BMJ 2004; 329 doi: https://doi.org/10.1136/bmj.329.7470.0-g (Published 07 October 2004) Cite this as: BMJ 2004;329:0-g
  1. Kamran Abbasi (kabbasi{at}bmj.com), acting editor

    Open access publishing has risen in prominence in recent months. The Public Library of Science's new medical journal, launching on 21 October, will champion this publishing model, whereby full text research articles are freely available. The UK House of Commons Science and Technology Committee rebuked larger commercial publishers for a 58% hike in journal prices from 1998 to 2003. The committee believes that the increase has created an “impending crisis,” where academic libraries struggle to purchase subscriptions to journals their readers need, in a world where large commercial publishers make obscene profits and research institutions pay twice: to fund research then access it when published in subscription journals. Free, interlinked, institutional research repositories are the way forward, the committee concludes (24 July, p 188).

    Last month, the US National Institutes of Health announced a consultation document on requiring all NIH funded research to be freely available on PubMed Central—NIH's digital repository of biomedical research—six months after publication in a journal (11 September, p 590). Patient groups and the health department are pushing for better access to NIH sponsored research. NIH director Dr Elias Zerhouni is accountable for the billions of dollars NIH spends on research and believes that the status quo—where publicly funded research is not quickly available to all for free—is not acceptable.

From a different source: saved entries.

-- pv_equiv track=rewrite | github.com/ptrkmlnrsk/cipher | cipher_core.py | rot13_core
-- ===== SOURCE A (Python) =====
-- def rot13_core(text: str=None, shift=13) -> str|list:
--
--     cipher_core_output = []
--     for char in text:
--         if char.isalpha():
--             base = ord('A') if char.isupper() else ord('a')
--             new_char = chr((ord(char) - base + 13) % 26 + base)
--             cipher_core_output.append(new_char)
--         else:
--             cipher_core_output.append(char)
--
--     return ''.join(cipher_core_output)
-- ===== SOURCE B (Python) =====
-- def rot13_core(text: str=None, shift=13) -> str|list:
--     upper = "ABCDEFGHIJKLMNOPQRSTUVWXYZ"
--     lower = "abcdefghijklmnopqrstuvwxyz"
--     table = str.maketrans(upper + lower,
--                           upper[13:] + upper[:13] + lower[13:] + lower[:13])
--     return text.translate(table)
-- ===== Notes on version B (the rewrite author's own statement) =====
-- stated objective: idiomatic
-- what changed: B builds a ROT13 translation table once with str.maketrans over the 52 letters and returns text.translate(table), replacing A's per-character branch-and-arithmetic loop with a single table-driven pass.
import Mathlib
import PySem

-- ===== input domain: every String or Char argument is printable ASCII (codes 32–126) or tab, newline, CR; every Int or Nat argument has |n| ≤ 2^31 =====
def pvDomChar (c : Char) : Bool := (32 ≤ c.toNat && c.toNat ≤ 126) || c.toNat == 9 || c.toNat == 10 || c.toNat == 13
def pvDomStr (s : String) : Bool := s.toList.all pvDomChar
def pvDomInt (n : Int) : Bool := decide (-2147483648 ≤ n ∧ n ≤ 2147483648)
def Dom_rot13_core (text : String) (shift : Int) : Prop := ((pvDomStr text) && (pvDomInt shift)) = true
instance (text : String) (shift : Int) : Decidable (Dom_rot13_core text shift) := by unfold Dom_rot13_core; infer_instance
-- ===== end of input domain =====

-- B replaces A's per-character arithmetic loop with a translation table built once (str.maketrans) and one table-driven pass via str.translate (idiomatic; measured faster in a timing run: C-level translate vs a Python-level loop).


-- ===== PORT A =====
-- per-character step of A's loop: letter -> arithmetic ROT13, else unchanged
def rot13CharA (c : Char) : Char :=
  if PySem.Chars.isalpha c then
    let base : Int := if PySem.Chars.isupper c then 65 else 97
    Char.ofNat (PySem.Int.mod ((c.toNat : Int) - base + 13) 26 + base).toNat
  else c

def rot13_core (text : String) (shift : Int) : String :=
  String.mk (text.toList.foldl (fun acc c => acc ++ [rot13CharA c]) [])

-- ===== PORT B =====
def pvUpper : List Char := "ABCDEFGHIJKLMNOPQRSTUVWXYZ".toList
def pvLower : List Char := "abcdefghijklmnopqrstuvwxyz".toList

-- str.maketrans(src, dst) as a Dict Char Char
def pvMakeTrans (src dst : List Char) : PySem.Dict Char Char :=
  (src.zip dst).foldl (fun d p => d.insert p.1 p.2) (PySem.Dict.empty)

def pvRotTable : PySem.Dict Char Char :=
  pvMakeTrans (pvUpper ++ pvLower)
    (pvUpper.drop 13 ++ pvUpper.take 13 ++ pvLower.drop 13 ++ pvLower.take 13)

-- text.translate(table): unmapped characters stay themselves
def rot13_core_alt (text : String) (shift : Int) : String :=
  String.mk (text.toList.map (fun c => pvRotTable.getD c c))

-- ===== PRECONDITION & SPEC =====
def Spec_rot13_core (text : String) (shift : Int) (out : String) : Prop := out = rot13_core_alt text shift
instance (text : String) (shift : Int) (out : String) : Decidable (Spec_rot13_core text shift out) := by unfold Spec_rot13_core; infer_instance

-- ===== CLAIM (what is proved, stated in full; the proofs are below) =====
def Claim_equal_rot13_core : Prop := ∀ (text : String) (shift : Int), Dom_rot13_core text shift → Spec_rot13_core text shift (rot13_core text shift)

-- ===== LEMMAS AND PROOFS =====

-- per-character agreement on the ASCII domain, checked exhaustively over codes < 128
set_option maxRecDepth 8192 in
theorem rot13Char_agree_lt (n : Nat) (h : n < 128) :
    rot13CharA (Char.ofNat n) = pvRotTable.getD (Char.ofNat n) (Char.ofNat n) := by
  revert h
  exact (by decide : ∀ m : Nat, m < 128 → rot13CharA (Char.ofNat m) = pvRotTable.getD (Char.ofNat m) (Char.ofNat m)) n

set_option maxRecDepth 8192 in
theorem rot13Char_agree (c : Char) (h : pvDomChar c = true) :
    rot13CharA c = pvRotTable.getD c c := by
  have hlt : c.toNat < 128 := by
    simp [pvDomChar] at h; omega
  have := rot13Char_agree_lt c.toNat hlt
  rwa [Char.ofNat_toNat] at this


-- ===== VERDICT (by name: the statement is the Claim_ definition above) =====
set_option maxRecDepth 8192 in
theorem rot13_core_spec : Claim_equal_rot13_core := by
  intro text shift hdom
  unfold Spec_rot13_core rot13_core rot13_core_alt
  rw [PySem.List.foldl_append_singleton_eq_map]
  have hdomS : pvDomStr text = true := by
    unfold Dom_rot13_core at hdom
    simp only [Bool.and_eq_true] at hdom
    exact hdom.1
  congr 1
  apply List.map_congr_left
  intro c hc
  exact rot13Char_agree c (List.all_eq_true.mp hdomS c hc)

    Where does the BMJ stand on this issue that threatens the existence of many journals, particularly those that are published monthly or less frequently? We begin by charging for access to some of bmj.com in 2005. We also begin by making a distinction between material that is original research, where authors have added most of the value, and our remaining content, where we believe we have added most of the value—imaginatively called “value added content.” Original research will remain free from the time of publication, and sent immediately to PubMed Central—as it is now. Value added content will be free for the first week following publication and then again after a year. bmj.com will still be free to people in the world's poorest countries, in line with the Health Inter Network for Research (HINARI) initiative. We will review these decisions next year, along with the subscription rate (see p 814).

    Additionally, we are researching authors' views on the “author pays” model whereby authors pay a fee for all or some of the peer review, editing, and publication of their work. This fee—small compared with the cost of conducting research—makes published research free to the end user. All this leads us to what we have begun calling the “hybrid model” of scientific publishing, where authors might pay for peer review and publication of original research while libraries—or readers—pay for the value added content.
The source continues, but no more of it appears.